The Administrator of the Wage Hour Division of U.S. Department of Labor has issued an Administrator’s Interpretation of the FLSA’s definition of “employ.” And the conclusion is one that not only could have a significant impact on the way companies do business, but lead to numerous class and collective actions alleging that workers have been misclassified as independent contractors.
Addressing the misclassification of employees as independent contractors, the Administrator’s Interpretation notes that the FLSA’s defines the term “employ” as “to suffer or permit to work.” Based on that definition, the DOL concludes that “most workers are employees.”
The Interpretation cites to the six-factor “economic realities” test the DOL applies as indicia of employment, but emphasizes certain aspects of that test. Notably, the Administrator states that the goal of the “economic realities” test is to determine whether a worker is “economically dependent” on the alleged employer, or is really in business for himself or herself.
1. Is the Work an Integral Part of the Employer’s Business?
The Administrator’s Interpretation emphasizes that a workers’ duties are likely to be an “integral part” of an employer’s business if they relate to the employer’s core products or services.
For example, the Interpretation cited to the Seventh Circuit’s decision in Secretary of Labor v. Lauritzen, a self-described “federal pickle case” in which the issue was “whether the migrant workers who harvest the pickle crop of defendant … are employees … or are instead independent contractors….”
Summarizing the point, the Administrator’s Interpretation quoted the Seventh Circuit’s statement in that case stating that it “does not take much of a record to demonstrate that picking the pickles is a necessary and integral part of the pickle business. . . .”
2. Does the Worker’s Managerial Skill Affect the Worker’s Opportunity for Profit or Loss?
The Administrator’s Interpretation emphasizes that the opportunity for profit or loss reflects independent contractor status only when it is dependent on managerial skill.
By contrast, the Administrator opines that the fact that a worker that can increase his or her earnings by working longer hours is not evidence that the worker is an independent contractor
3. How Does the Worker’s Relative Investment Compare to the Employer’s Investment?
Previously, the DOL had stated that the relative investment of a worker “compared favorably” if the investment was substantial and could be used for the purpose of sustaining a business beyond the particular job or project the worker was performing.

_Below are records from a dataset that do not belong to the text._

-- pv_equiv track=rewrite | github.com/saya-zhandev/PureAura---AI | backend/models.py | _prioritize_actions
-- ===== SOURCE A (Python) =====
-- def _prioritize_actions(actions):
--     """
--     Prioritize actions based on severity
--     """
--     # Prioritization logic
--     priority_keywords = ['evacuate', 'mask', 'immediately', 'avoid outdoor']
--
--     prioritized = []
--     for action in actions:
--         if any(keyword in action.lower() for keyword in priority_keywords):
--             prioritized.insert(0, action)
--         else:
--             prioritized.append(action)
--
--     return list(dict.fromkeys(prioritized))[:3]  # Return top 3 unique actions
-- ===== SOURCE B (Python) =====
-- def _prioritize_actions(actions):
--     priority_keywords = ['evacuate', 'mask', 'immediately', 'avoid outdoor']
--     acts = list(actions)
--
--     def is_priority(a):
--         al = a.lower()
--         return any(k in al for k in priority_keywords)
--
--     combined = [a for a in acts if is_priority(a)][::-1] \
--         + [a for a in acts if not is_priority(a)]
--     return list(dict.fromkeys(combined))[:3]
-- ===== Notes on version B (the rewrite author's own statement) =====
-- stated objective: alternative
-- what changed: Replaces the interleaving insert(0)/append accumulation loop by two filter passes (priority items reversed, then non-priority items) concatenated, followed by the same dedup-and-take-3.
import Mathlib
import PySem

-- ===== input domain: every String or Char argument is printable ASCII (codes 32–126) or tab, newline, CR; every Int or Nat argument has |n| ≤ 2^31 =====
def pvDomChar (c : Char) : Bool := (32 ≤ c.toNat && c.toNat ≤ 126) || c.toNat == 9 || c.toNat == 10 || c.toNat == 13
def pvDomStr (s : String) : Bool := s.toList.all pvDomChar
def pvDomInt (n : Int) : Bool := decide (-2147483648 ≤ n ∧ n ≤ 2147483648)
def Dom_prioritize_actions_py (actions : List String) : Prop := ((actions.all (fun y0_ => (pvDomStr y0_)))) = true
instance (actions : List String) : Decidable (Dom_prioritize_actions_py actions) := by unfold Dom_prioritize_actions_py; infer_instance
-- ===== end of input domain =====

-- B replaces A's interleaving insert(0)/append loop by two filter passes concatenated (alternative decomposition, same result).

-- ===== PORT A =====
-- A: loop over actions, prepending priority actions and appending the rest, then dedup and take 3.
def prioritize_actions_py (actions : List String) : List String :=
  let priority_keywords : List String := ["evacuate", "mask", "immediately", "avoid outdoor"]
  let prioritized : List String :=
    actions.foldl
      (fun prioritized action =>
        if priority_keywords.any (fun keyword => PySem.Str.isIn keyword (PySem.Str.lower action)) then
          action :: prioritized            -- prioritized.insert(0, action)
        else
          prioritized ++ [action])         -- prioritized.append(action)
      []
  (PySem.List.dedup prioritized).take 3    -- list(dict.fromkeys(prioritized))[:3]

-- ===== PORT B =====
def pvIsPriority (a : String) : Bool :=
  let al := PySem.Str.lower a
  (["evacuate", "mask", "immediately", "avoid outdoor"] : List String).any
    (fun k => PySem.Str.isIn k al)

def prioritize_actions_py_alt (actions : List String) : List String :=
  let acts := actions
  let combined :=
    (acts.filter (fun a => pvIsPriority a)).reverse
      ++ acts.filter (fun a => !pvIsPriority a)
  (PySem.List.dedup combined).take 3

-- ===== PRECONDITION & SPEC =====
def Spec_prioritize_actions_py (actions : List String) (out : List String) : Prop := out = prioritize_actions_py_alt actions
instance (actions : List String) (out : List String) : Decidable (Spec_prioritize_actions_py actions out) := by unfold Spec_prioritize_actions_py; infer_instance

-- ===== CLAIM (what is proved, stated in full; the proofs are below) =====
def Claim_equal_prioritize_actions_py : Prop := ∀ (actions : List String), Dom_prioritize_actions_py actions → Spec_prioritize_actions_py actions (prioritize_actions_py actions)

-- ===== LEMMAS AND PROOFS =====

-- A's loop invariant: the accumulator is (reversed priorities) ++ (non-priorities).
lemma pvLoop_eq (p : String → Bool) :
    ∀ (xs r s : List String),
      xs.foldl (fun pr a => if p a then a :: pr else pr ++ [a]) (r ++ s)
        = ((xs.filter (fun a => p a)).reverse ++ r) ++ (s ++ xs.filter (fun a => !p a)) := by
  intro xs
  induction xs with
  | nil => simp
  | cons a xs ih =>
    intro r s
    by_cases h : p a = true
    · rw [List.foldl_cons, if_pos h, show a :: (r ++ s) = (a :: r) ++ s from rfl,
        ih (a :: r) s]
      simp [h]
    · rw [List.foldl_cons, if_neg h, show (r ++ s) ++ [a] = r ++ (s ++ [a]) by simp,
        ih r (s ++ [a])]
      simp [h]

-- ===== VERDICT (by name: the statement is the Claim_ definition above) =====
theorem prioritize_actions_py_spec : Claim_equal_prioritize_actions_py := by
  intro actions _
  show prioritize_actions_py actions = prioritize_actions_py_alt actions
  unfold prioritize_actions_py prioritize_actions_py_alt pvIsPriority
  have := pvLoop_eq
    (fun a => (["evacuate", "mask", "immediately", "avoid outdoor"] : List String).any
      (fun k => PySem.Str.isIn k (PySem.Str.lower a)))
    actions [] []
  simp only [List.nil_append, List.append_nil] at this
  simp only [this]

While these factors are mentioned in the new guidance, the Administrator’s Interpretation appears to place greater emphasis on a comparison of the investments of the worker and the potential employer. The Administrator opines that even if a worker has made an investment, that investment has to be significant when compared to the investment of the purported employer.
4. Does the Work Performed Require Special Skill and Initiative?
The Administrator’s Interpretation asserts that it is a worker’s business skills as an independent business person, not his or her technical skills, that support independent contractor status.
The Administrator states that only skilled workers who operate as independent businesses, as opposed to being economically dependent on a potential employer, are independent contractors.
5. Is the Relationship between the Worker and the Employer Permanent or Indefinite?
The DOL’s prior Fact Sheet on independent contractor status stated that the absence of a permanent relationship may not suggest independent contractor status when arising from “industry-specific factors” or the fact that the potential employer “routinely uses staffing agencies.”
The Administrator’s Interpretation adds to this opinion by opining that the finite nature of an independent contractor relationship should be the result of the worker’s “own business initiative.”
Thus, an employer who imposes limits on the duration of its independent contractor relationships should consider whether that policy will continue to have the desired results.
6. What is the Nature and Degree of the Employer’s Control?
The Administrator’s interpretation emphasizes that an independent contractor must control “meaningful aspects” of the work demonstrating that the worker is conducting his or her own business. However, the Interpretation does not specifically explain what aspects of a job are “meaningful.”
The Administrator does make clear that flexible work arrangements are common forms of employment. Therefore, the Interpretation concludes the fact that an individual works from home or controls the hours of work is not particularly indicative of independent contractor status.
While the Administrator’s Interpretation does not have the force of law (or regulation), it will be applied by the DOL and may be given deference by courts. Accordingly, employers should evaluate the extent to which they are relying on criteria addressed by the Administrator (such as flexible work arrangements and relationships of finite duration) as justification for classifying workers as independent contractors.